What you have to do.
Write out exactly the lines of the entries below, from the first through the line containing "import PySem", and nothing beyond them.

[Collected data]
⟨

-- pv_equiv track=rewrite | github.com/zih2o/Algorithm-Study | programmers/pccp/hsj/외톨이 알파벳.py | solution
-- ===== SOURCE A (Python) =====
-- def solution(input_string):
--     answer = []
--     temp_list = []
--     temp = '' #z
--
--     for i in range(len(input_string)):
--         if temp == input_string[i]:
--             continue
--         elif temp != input_string[i]:
--             if input_string[i] in temp_list:
--                 temp = input_string[i]
--                 temp_list.remove(input_string[i])
--                 answer.append(input_string[i])
--
--             else:
--                 temp_list.append(input_string[i])
--                 temp = input_string[i]
--     answer = list(set(answer))
--     answer.sort()
--     if len(answer) == 0: return 'N'
--     return ''.join(answer)
-- ===== SOURCE B (Python) =====
-- from itertools import groupby
-- from collections import Counter
--
--
-- def solution(input_string):
--     # count maximal runs per character; lonely = chars with >= 2 runs
--     run_counts = Counter(k for k, _ in groupby(input_string))
--     lonely = sorted(c for c in run_counts if run_counts[c] >= 2)
--     return ''.join(lonely) if lonely else 'N'
-- ===== Notes on version B (the rewrite author's own statement) =====
-- stated objective: simpler
-- what changed: A maintains an in/remove toggle list while scanning characters one by one and collects a char each time it restarts a run it has seen before; B reduces the string to its run leaders with itertools.groupby, counts them with Counter, and selects characters with at least two runs.
import Mathlib
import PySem

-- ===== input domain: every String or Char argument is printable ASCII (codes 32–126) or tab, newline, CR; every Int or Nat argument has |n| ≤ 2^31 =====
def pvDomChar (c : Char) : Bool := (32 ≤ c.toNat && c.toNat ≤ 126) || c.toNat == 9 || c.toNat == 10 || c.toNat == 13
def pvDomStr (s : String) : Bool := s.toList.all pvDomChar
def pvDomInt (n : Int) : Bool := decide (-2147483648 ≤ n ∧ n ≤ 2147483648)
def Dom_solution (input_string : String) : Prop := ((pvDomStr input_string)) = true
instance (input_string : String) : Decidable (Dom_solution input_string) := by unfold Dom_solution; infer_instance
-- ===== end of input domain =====

-- B replaces A's incremental membership-toggle over characters by groupby-run-leaders + Counter + filter (simpler decomposition, same cost).

-- ===== PORT A =====
-- loop body of A: state = (answer, temp_list, temp); Python's temp = '' is modelled as none (it never equals a character)
def solAStep (st : List Char × List Char × Option Char) (c : Char) :
    List Char × List Char × Option Char :=
  if st.2.2 = some c then st
  else if st.2.1.contains c then
    (st.1 ++ [c], (PySem.List.remove? st.2.1 c).getD st.2.1, some c)
  else
    (st.1, st.2.1 ++ [c], some c)

def solution (input_string : String) : String :=
  if (PySem.List.sorted
        (PySem.Set.ofList (input_string.toList.foldl solAStep ([], [], none)).1)
        (fun x => x) false).length = 0 then "N"
  else String.ofList (PySem.List.sorted
        (PySem.Set.ofList (input_string.toList.foldl solAStep ([], [], none)).1)
        (fun x => x) false)

-- ===== PORT B =====
-- keys of itertools.groupby: one leader per maximal run
def leaders : List Char → List Char
  | [] => []
  | c :: cs => c :: leaders (cs.dropWhile (· == c))
  termination_by l => l.length
  decreasing_by exact Nat.lt_succ_of_le (List.length_dropWhile_le _ _)

def solution_alt (input_string : String) : String :=
  if (PySem.List.sorted
        ((PySem.Dict.counter (leaders input_string.toList)).keys.filter
          (fun c => 2 ≤ (PySem.Dict.counter (leaders input_string.toList)).getD c 0))
        (fun x => x) false) = [] then "N"
  else String.ofList (PySem.List.sorted
        ((PySem.Dict.counter (leaders input_string.toList)).keys.filter
          (fun c => 2 ≤ (PySem.Dict.counter (leaders input_string.toList)).getD c 0))
        (fun x => x) false)

-- ===== PRECONDITION & SPEC =====
def Spec_solution (input_string : String) (out : String) : Prop := out = solution_alt input_string
instance (input_string : String) (out : String) : Decidable (Spec_solution input_string out) := by unfold Spec_solution; infer_instance

-- ===== CLAIM (what is proved, stated in full; the proofs are below) =====
def Claim_equal_solution : Prop := ∀ (input_string : String), Dom_solution input_string → Spec_solution input_string (solution input_string)

-- ===== LEMMAS AND PROOFS =====

-- the sequence of characters A actually processes (the temp-skip removes run repeats)
def collapse : Option Char → List Char → List Char
  | _, [] => []
  | t, c :: cs => if t = some c then collapse t cs else c :: collapse (some c) cs

-- A's non-skipping step, with temp dropped
def toggle (st : List Char × List Char) (c : Char) : List Char × List Char :=
  if st.2.contains c then (st.1 ++ [c], (PySem.List.remove? st.2 c).getD st.2)
  else (st.1, st.2 ++ [c])

lemma foldA_eq (cs : List Char) : ∀ (a tl : List Char) (t : Option Char),
    (cs.foldl solAStep (a, tl, t)).1 = ((collapse t cs).foldl toggle (a, tl)).1 := by
  induction cs with
  | nil => intro a tl t; simp [collapse]
  | cons c cs ih =>
    intro a tl t
    by_cases h : t = some c
    · rw [List.foldl_cons, show solAStep (a, tl, t) c = (a, tl, t) from by simp [solAStep, h],
        show collapse t (c :: cs) = collapse t cs from by rw [collapse, if_pos h]]
      exact ih a tl t
    · rw [show collapse t (c :: cs) = c :: collapse (some c) cs from by rw [collapse, if_neg h],
        List.foldl_cons, List.foldl_cons]
      by_cases hm : tl.contains c
      · have hcm : c ∈ tl := by simpa using hm
        rw [show solAStep (a, tl, t) c = (a ++ [c], (PySem.List.remove? tl c).getD tl, some c)
              from by simp [solAStep, h, hcm],
            show toggle (a, tl) c = (a ++ [c], (PySem.List.remove? tl c).getD tl)
              from by simp [toggle, hcm]]
        exact ih _ _ _
      · have hcm : c ∉ tl := by simpa using hm
        rw [show solAStep (a, tl, t) c = (a, tl ++ [c], some c) from by simp [solAStep, h, hcm],
            show toggle (a, tl) c = (a, tl ++ [c]) from by simp [toggle, hcm]]
        exact ih _ _ _

lemma collapse_some (c : Char) :
    ∀ cs, collapse (some c) cs = collapse none (cs.dropWhile (· == c)) := by
  intro cs; induction cs with
  | nil => simp [collapse]
  | cons d cs ih =>
    by_cases h : d = c
    · subst h
      rw [show collapse (some d) (d :: cs) = collapse (some d) cs from by
            rw [collapse, if_pos rfl],
          List.dropWhile_cons_of_pos (by simp)]
      exact ih
    · have h1 : ¬ (some c = some d) := by
        intro hh; exact h (Option.some.injEq .. ▸ hh.symm ▸ rfl)
      have h2 : ¬ ((none : Option Char) = some d) := by simp
      rw [List.dropWhile_cons_of_neg (by simp [h]),
          show collapse (some c) (d :: cs) = d :: collapse (some d) cs from by
            rw [collapse, if_neg h1],
          show collapse none (d :: cs) = d :: collapse (some d) cs from by
            rw [collapse, if_neg h2]]

lemma collapse_none_eq_leaders_aux :
    ∀ n (cs : List Char), cs.length ≤ n → collapse none cs = leaders cs := by
  intro n; induction n with
  | zero =>
    intro cs h
    cases cs with
    | nil => simp [collapse, leaders]
    | cons c cs => simp at h
  | succ n ih =>
    intro cs h
    cases cs with
    | nil => simp [collapse, leaders]
    | cons c cs =>
      rw [show collapse none (c :: cs) = c :: collapse (some c) cs from by
            rw [collapse, if_neg (by simp)],
          collapse_some, leaders]
      have hlen : (cs.dropWhile (· == c)).length ≤ n :=
        le_trans (List.length_dropWhile_le _ _) (by simpa using Nat.le_of_succ_le_succ h)
      rw [ih _ hlen]

lemma collapse_none_eq_leaders (cs : List Char) : collapse none cs = leaders cs :=
  collapse_none_eq_leaders_aux cs.length cs le_rfl

lemma mem_toggle_fold : ∀ (L a tl : List Char) (c : Char),
    (c ∈ (L.foldl toggle (a, tl)).1) ↔ c ∈ a ∨ 2 ≤ L.count c + (if c ∈ tl then 1 else 0) := by
  intro L; induction L with
  | nil =>
    intro a tl c
    simp only [List.foldl_nil, List.count_nil, Nat.zero_add]
    constructor
    · exact Or.inl
    · rintro (h | h)
      · exact h
      · exfalso; split at h <;> omega
  | cons d L ih =>
    intro a tl c
    rw [List.foldl_cons]
    by_cases hm : tl.contains d
    · have hmem : d ∈ tl := by simpa using hm
      rw [show toggle (a, tl) d = (a ++ [d], tl.erase d) from by
            simp [toggle, hmem, PySem.List.remove?_eq_some_erase tl d hmem], ih]
      by_cases hc : c = d
      · subst hc
        rw [List.count_cons_self, if_pos hmem]
        constructor
        · intro _; exact Or.inr (by omega)
        · intro _; exact Or.inl (by simp)
      · have hdc : ¬ d = c := fun hh => hc hh.symm
        simp [List.mem_append, hc, List.mem_erase_of_ne hc, hdc]
    · have hnmem : d ∉ tl := by simpa using hm
      rw [show toggle (a, tl) d = (a, tl ++ [d]) from by simp [toggle, hnmem], ih]
      by_cases hc : c = d
      · subst hc
        rw [List.count_cons_self, if_neg hnmem, if_pos (show c ∈ tl ++ [c] by simp)]
      · have hdc : ¬ d = c := fun hh => hc hh.symm
        simp [List.mem_append, hc, hdc]

lemma answer_eq (s : String) :
    PySem.List.sorted (PySem.Set.ofList (s.toList.foldl solAStep ([], [], none)).1)
        (fun x => x) false
      = PySem.List.sorted ((PySem.Dict.counter (leaders s.toList)).keys.filter
          (fun c => 2 ≤ (PySem.Dict.counter (leaders s.toList)).getD c 0)) (fun x => x) false := by
  rw [PySem.List.sorted_id_eq_sorted_id_iff_perm,
      List.perm_ext_iff_of_nodup (PySem.Set.nodup_ofList _)
        ((PySem.Dict.nodup_keys_counter _).filter _)]
  intro c
  rw [PySem.Set.mem_ofList, foldA_eq, collapse_none_eq_leaders, mem_toggle_fold]
  simp [List.mem_filter, PySem.Dict.keys_counter, PySem.Set.mem_ofList, PySem.Dict.getD_counter]
  intro h
  exact List.count_pos_iff.mp (by omega)

-- ===== VERDICT (by name: the statement is the Claim_ definition above) =====
theorem solution_spec : Claim_equal_solution := by
  intro s _
  unfold Spec_solution solution solution_alt
  rw [answer_eq s]
  by_cases h : (PySem.List.sorted ((PySem.Dict.counter (leaders s.toList)).keys.filter
      (fun c => 2 ≤ (PySem.Dict.counter (leaders s.toList)).getD c 0)) (fun x => x) false) = []
  · rw [if_pos (by rw [h]; rfl), if_pos h]
  · rw [if_neg (fun hh => h (List.length_eq_zero_iff.mp hh)), if_neg h]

⟩

Solved exercise.
-- pv_equiv track=rewrite | github.com/zih2o/Algorithm-Study | programmers/pccp/hsj/외톨이 알파벳.py | solution
-- ===== SOURCE A (Python) =====
-- def solution(input_string):
--     answer = []
--     temp_list = []
--     temp = '' #z
--
--     for i in range(len(input_string)):
--         if temp == input_string[i]:
--             continue
--         elif temp != input_string[i]:
--             if input_string[i] in temp_list:
--                 temp = input_string[i]
--                 temp_list.remove(input_string[i])
--                 answer.append(input_string[i])
--
--             else:
--                 temp_list.append(input_string[i])
--                 temp = input_string[i]
--     answer = list(set(answer))
--     answer.sort()
--     if len(answer) == 0: return 'N'
--     return ''.join(answer)
-- ===== SOURCE B (Python) =====
-- from itertools import groupby
-- from collections import Counter
--
--
-- def solution(input_string):
--     # count maximal runs per character; lonely = chars with >= 2 runs
--     run_counts = Counter(k for k, _ in groupby(input_string))
--     lonely = sorted(c for c in run_counts if run_counts[c] >= 2)
--     return ''.join(lonely) if lonely else 'N'
-- ===== Notes on version B (the rewrite author's own statement) =====
-- stated objective: simpler
-- what changed: A maintains an in/remove toggle list while scanning characters one by one and collects a char each time it restarts a run it has seen before; B reduces the string to its run leaders with itertools.groupby, counts them with Counter, and selects characters with at least two runs.
import Mathlib
import PySem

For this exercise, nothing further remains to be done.